His plan was simple. He would send Hancock and the II Corps north of the James, accompanied by Sheridan and the cavalry. They would cross the Appomattox below Petersburg, march north back of Butler's lines, and cross the James by a new pontoon bridge at a place called Deep Bottom, and it would not hurt in the least if Lee saw them going. Presumably, Lee would take troops from the Petersburg lines to meet this threat. If Hancock and Sheridan could actually break the lines in front of Richmond, that of course would be all to the good. If they could not it would probably be because Lee had reduced strength in front of Petersburg in order to hold in front of Richmond. In that case Burnside's chance of success would be just so much better.1
So Grant planned and so it was ordered, and on the evening of July 26 the II Corps took the road north. The column got to the Appomattox bridge around midnight, and a newspaper correspondent on the north side of the river watched, fascinated, as the line of march wound past a huge bonfire which had been lit to show the way. The men came up out of the dark, passed through the pool of wavering fight, and moved on into more darkness, marching steadily for the James River crossing, silent enough except when some brigade staff rode by with a jingling of scabbards and other equipment. Batteries rolled by now and then, firelight gleaming off the polished guns, and the reporter sat and watched fo
r two hours, bemused by "that flow of men, like a river, passing, still passing, but never passed." 2
Early on the morning of July 27 the corps crossed the James. Butler had laid two pontoon bridges at Deep Bottom somewhat earlier, and he had a detachment on the north bank to hold the bridgehead, and Sheridan took his cavalry over to strike the Charles City Road to Richmond, while the infantry fanned out along the banks of a little stream called Bailey's Creek.
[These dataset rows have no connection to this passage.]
-- pv_equiv track=rewrite | github.com/Cha-Young-Ho/mcper | app/services/mcp_host_validate.py | origin_header_allowed
-- ===== SOURCE A (Python) =====
-- def origin_header_allowed(origin: str | None, allowed_origins: list[str]) -> bool:
--     """Origin 이 없으면 통과. allowed_origins 가 비어 있으면 Origin 제한 없음."""
--     if not origin:
--         return True
--     if not allowed_origins:
--         return True
--     if origin in allowed_origins:
--         return True
--     for allowed in allowed_origins:
--         if allowed.endswith(":*"):
--             base = allowed[:-2]
--             if origin.startswith(base + ":"):
--                 return True
--     return False
-- ===== SOURCE B (Python) =====
-- def origin_header_allowed(origin, allowed_origins):
--     if not origin or not allowed_origins:
--         return True
--     # Build a hash index once: the exact origins and the bases of ':*' wildcards.
--     exact = set()
--     bases = set()
--     for a in allowed_origins:
--         exact.add(a)
--         if a.endswith(":*"):
--             bases.add(a[:-2])
--     if origin in exact:
--         return True
--     # Scan the origin's ':' positions and look each candidate base up in the index.
--     return any(origin[:i] in bases for i, ch in enumerate(origin) if ch == ":")
-- ===== Notes on version B (the rewrite author's own statement) =====
-- stated objective: alternative
-- what changed: B builds a hash index over allowed_origins once (a set of exact entries and a set of ':*' wildcard bases) and then scans the ORIGIN string's ':' positions, looking each prefix up in the index, instead of A's scans over the allowed list testing each pattern against the origin.
import Mathlib
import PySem

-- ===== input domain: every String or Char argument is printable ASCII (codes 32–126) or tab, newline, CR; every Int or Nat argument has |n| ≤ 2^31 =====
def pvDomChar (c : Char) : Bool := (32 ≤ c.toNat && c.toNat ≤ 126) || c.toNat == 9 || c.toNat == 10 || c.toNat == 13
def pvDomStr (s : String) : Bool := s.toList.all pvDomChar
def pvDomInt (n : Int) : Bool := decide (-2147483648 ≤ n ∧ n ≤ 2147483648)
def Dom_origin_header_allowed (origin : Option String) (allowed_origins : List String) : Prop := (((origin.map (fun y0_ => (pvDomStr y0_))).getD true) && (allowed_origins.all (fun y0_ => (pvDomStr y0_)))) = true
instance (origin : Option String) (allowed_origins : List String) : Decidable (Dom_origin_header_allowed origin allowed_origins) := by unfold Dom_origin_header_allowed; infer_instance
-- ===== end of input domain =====

-- B indexes allowed_origins once into two hash sets (exact entries, ':*' wildcard bases)
-- and then scans the origin's ':' positions with set lookups, instead of A's scans over
-- the allowed list testing each pattern against the origin; objective: alternative.


-- ===== PORT A =====
-- the 'for allowed in allowed_origins:' wildcard loop of A
def pvAWildLoop (o : List Char) : List String → Bool
  | [] => false
  | a :: rest =>
    if PySem.Chars.endswith a.toList [':', '*'] then
      let base := PySem.Chars.slice a.toList none (some (-2))
      if PySem.Chars.startswith o (base ++ [':']) then true
      else pvAWildLoop o rest
    else pvAWildLoop o rest

def origin_header_allowed (origin : Option String) (allowed_origins : List String) : Bool :=
  match origin with
  | none => true
  | some s =>
    if s = "" then true
    else if allowed_origins = [] then true
    else if allowed_origins.contains s then true
    else pvAWildLoop s.toList allowed_origins

-- ===== PORT B =====
-- Source B's indexing loop: one pass over allowed_origins building (exact set, wildcard-base set)
def pvIndex (l : List String) : PySem.Set String × PySem.Set (List Char) :=
  l.foldl (fun st a =>
    (PySem.Set.add st.1 a,
     if PySem.Chars.endswith a.toList [':', '*'] then
       PySem.Set.add st.2 (PySem.Chars.slice a.toList none (some (-2)))
     else st.2))
    (PySem.Set.empty, PySem.Set.empty)

def origin_header_allowed_alt (origin : Option String) (allowed_origins : List String) : Bool :=
  match origin with
  | none => true
  | some s =>
    if s = "" || allowed_origins = [] then true
    else
      let idx := pvIndex allowed_origins
      if PySem.Set.contains idx.1 s then true
      else
        -- any(origin[:i] in bases for i, ch in enumerate(origin) if ch == ":")
        (PySem.List.enumerate s.toList 0).any (fun p =>
          p.2 == ':' && PySem.Set.contains idx.2 (PySem.List.slice s.toList none (some p.1)))

-- ===== PRECONDITION & SPEC =====
def Spec_origin_header_allowed (origin : Option String) (allowed_origins : List String) (out : Bool) : Prop := out = origin_header_allowed_alt origin allowed_origins
instance (origin : Option String) (allowed_origins : List String) (out : Bool) : Decidable (Spec_origin_header_allowed origin allowed_origins out) := by unfold Spec_origin_header_allowed; infer_instance

-- ===== CLAIM (what is proved, stated in full; the proofs are below) =====
def Claim_equal_origin_header_allowed : Prop := ∀ (origin : Option String) (allowed_origins : List String), Dom_origin_header_allowed origin allowed_origins → Spec_origin_header_allowed origin allowed_origins (origin_header_allowed origin allowed_origins)

-- ===== LEMMAS AND PROOFS =====

-- membership in the two index components, with a generalized accumulator
theorem pv_mem_index_aux (l : List String) (st : PySem.Set String × PySem.Set (List Char))
    (x : String) (y : List Char) :
    (x ∈ (l.foldl (fun st a =>
      (PySem.Set.add st.1 a,
       if PySem.Chars.endswith a.toList [':', '*'] then
         PySem.Set.add st.2 (PySem.Chars.slice a.toList none (some (-2)))
       else st.2)) st).1 ↔ x ∈ st.1 ∨ x ∈ l) ∧
    (y ∈ (l.foldl (fun st a =>
      (PySem.Set.add st.1 a,
       if PySem.Chars.endswith a.toList [':', '*'] then
         PySem.Set.add st.2 (PySem.Chars.slice a.toList none (some (-2)))
       else st.2)) st).2 ↔ y ∈ st.2 ∨
        ∃ a ∈ l, PySem.Chars.endswith a.toList [':', '*'] = true ∧
          y = PySem.Chars.slice a.toList none (some (-2))) := by
  induction l generalizing st with
  | nil => simp
  | cons a rest ih =>
    simp only [List.foldl_cons]
    constructor
    · rw [(ih _).1]
      simp [PySem.Set.mem_add]
      tauto
    · rw [(ih _).2]
      by_cases hw : PySem.Chars.endswith a.toList [':', '*'] = true <;>
        simp [hw, PySem.Set.mem_add] <;> tauto

-- A's wildcard loop as an existential over the list
theorem pv_awildloop_iff (o : List Char) (l : List String) :
    pvAWildLoop o l = true ↔ ∃ a ∈ l, PySem.Chars.endswith a.toList [':', '*'] = true ∧
      PySem.Chars.startswith o (PySem.Chars.slice a.toList none (some (-2)) ++ [':']) = true := by
  induction l with
  | nil => simp [pvAWildLoop]
  | cons a rest ih =>
    by_cases hw : PySem.Chars.endswith a.toList [':', '*'] = true <;>
      by_cases hs : PySem.Chars.startswith o (PySem.Chars.slice a.toList none (some (-2)) ++ [':']) = true <;>
      simp [pvAWildLoop, hw, hs, ih]

-- startswith o (b ++ [':']) holds iff some ':' position k of o has o.take k = b
theorem pv_startswith_colon_iff (o b : List Char) :
    PySem.Chars.startswith o (b ++ [':']) = true ↔
      ∃ k : Nat, ∃ h : k < o.length, o[k] = ':' ∧ o.take k = b := by
  rw [PySem.Chars.startswith_iff]
  constructor
  · intro hp
    have hlen : b.length + 1 ≤ o.length := by
      have := hp.length_le; simpa using this
    have h1 : b ++ [':'] = o.take (b.length + 1) := by
      have := List.prefix_iff_eq_take.mp hp
      simpa using this
    rw [List.take_add_one, List.getElem?_eq_getElem (by omega)] at h1
    have h2 := List.append_inj h1 (by simp [List.length_take]; omega)
    exact ⟨b.length, by omega, by simpa using h2.2.symm, h2.1.symm⟩
  · rintro ⟨k, hk, hc, ht⟩
    have : b ++ [':'] = o.take (k + 1) := by
      rw [List.take_add_one]
      simp [ht, List.getElem?_eq_getElem hk, hc]
    rw [this]
    exact List.take_prefix _ _

-- ===== VERDICT (by name: the statement is the Claim_ definition above) =====
theorem origin_header_allowed_spec : Claim_equal_origin_header_allowed := by
  intro origin allowed_origins _
  unfold Spec_origin_header_allowed
  match origin with
  | none => rfl
  | some s =>
    by_cases hs : s = ""
    · simp [origin_header_allowed, origin_header_allowed_alt, hs]
    · by_cases hl : allowed_origins = []
      · simp [origin_header_allowed, origin_header_allowed_alt, hs, hl]
      · -- the exact-set lookup equals A's membership test
        have hex : PySem.Set.contains (pvIndex allowed_origins).1 s = true ↔ s ∈ allowed_origins := by
          rw [PySem.Set.contains_iff]
          unfold pvIndex
          rw [(pv_mem_index_aux allowed_origins _ s []).1]
          simp [PySem.Set.empty]
        -- membership in the wildcard-base index
        have hbase : ∀ y : List Char, y ∈ (pvIndex allowed_origins).2 ↔
            ∃ a ∈ allowed_origins, PySem.Chars.endswith a.toList [':', '*'] = true ∧
              y = PySem.Chars.slice a.toList none (some (-2)) := by
          intro y
          unfold pvIndex
          rw [(pv_mem_index_aux allowed_origins _ "" y).2]
          simp [PySem.Set.empty]
        -- A's wildcard loop equals B's scan over the origin's ':' positions
        have hwild : pvAWildLoop s.toList allowed_origins = true ↔
            ((PySem.List.enumerate s.toList 0).any (fun p =>
              p.2 == ':' && PySem.Set.contains (pvIndex allowed_origins).2
                (PySem.List.slice s.toList none (some p.1))) = true) := by
          rw [pv_awildloop_iff, List.any_eq_true]
          constructor
          · rintro ⟨a, ha, he, hst⟩
            rw [pv_startswith_colon_iff] at hst
            obtain ⟨k, hk, hc, ht⟩ := hst
            refine ⟨((k : Int), s.toList[k]), ?_, ?_⟩
            · rw [PySem.List.mem_enumerate_iff]; exact ⟨k, hk, by simp⟩
            · simp only [hc, beq_self_eq_true, Bool.true_and, PySem.List.slice_to_natCast]
              rw [PySem.Set.contains_iff, hbase]
              exact ⟨a, ha, he, ht⟩
          · rintro ⟨p, hp, hpred⟩
            rw [PySem.List.mem_enumerate_iff] at hp
            obtain ⟨k, hk, rfl⟩ := hp
            simp only [zero_add, PySem.List.slice_to_natCast, Bool.and_eq_true, beq_iff_eq] at hpred
            obtain ⟨hc, hmem⟩ := hpred
            rw [PySem.Set.contains_iff, hbase] at hmem
            obtain ⟨a, ha, he, hb⟩ := hmem
            refine ⟨a, ha, he, ?_⟩
            rw [pv_startswith_colon_iff]
            exact ⟨k, hk, hc, hb⟩
        by_cases hc : allowed_origins.contains s = true
        · have hm : s ∈ allowed_origins := by simpa using hc
          have hm2 : s ∈ (pvIndex allowed_origins).1 := (PySem.Set.contains_iff _ _).mp (hex.mpr hm)
          simp [origin_header_allowed, origin_header_allowed_alt, hs, hl, hm, hm2]
        · have h2 : PySem.Set.contains (pvIndex allowed_origins).1 s = false := by
            rw [Bool.eq_false_iff]
            intro h; rw [hex] at h; exact hc (by simpa using h)
          simp only [origin_header_allowed, origin_header_allowed_alt, hs, hl, hc,
            Bool.or_self, if_false, h2]
          cases hA : pvAWildLoop s.toList allowed_origins with
          | true => exact ((hwild.mp hA).symm)
          | false =>
            cases hB : ((PySem.List.enumerate s.toList 0).any (fun p =>
              p.2 == ':' && PySem.Set.contains (pvIndex allowed_origins).2
                (PySem.List.slice s.toList none (some p.1)))) with
            | true => exact absurd (hwild.mpr hB) (by simp [hA])
            | false => rfl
There was skirmishing all day long in the underbrush and forsaken fields by this brook, the Rebels apparently present in some strength with more coming up.
Back in front of Petersburg, Pleasants's men were carrying the kegs of powder down the long tunnel, each man stooping low under the ceiling and hugging the 25-pound keg against his belly. Over their heads the Confederates had stopped hunting for the rumored Yankee mine—partly, it seems, because Lee's engineers felt just the way Meade's felt: no soldiers could burrow 500 feet under a hill. A correspondent for the London Times who was visiting Confederate headquarters at the time helped to confirm this delusion. British army experience, he said, showed that 400 feet was the absolute limit for a tunnel of this kind.3
In any case, Grant's feint worked perfectly. Hancock's infantry and the dismounted cavalry gestured and skirmished and fought along a ridge back of Bailey's Creek and made threatening motions on the Charles City Road, and it looked as if a big attack was coming. One after another, Lee called veteran divisions out of the Petersburg lines, and by the morning of July 29 he had more than half of his army north of the James, leaving only 18,000 infantry to hold the five miles of line in front of Petersburg. More than a third of Hancock's people, meanwhile, had already gone back to Petersburg, and everybody else would go back as soon as the darkness came;4 and Meade was sitting down with Burnside to draw up formal orders for the big attack, which was to begin at 3:30 o'clock the next morning, July 30.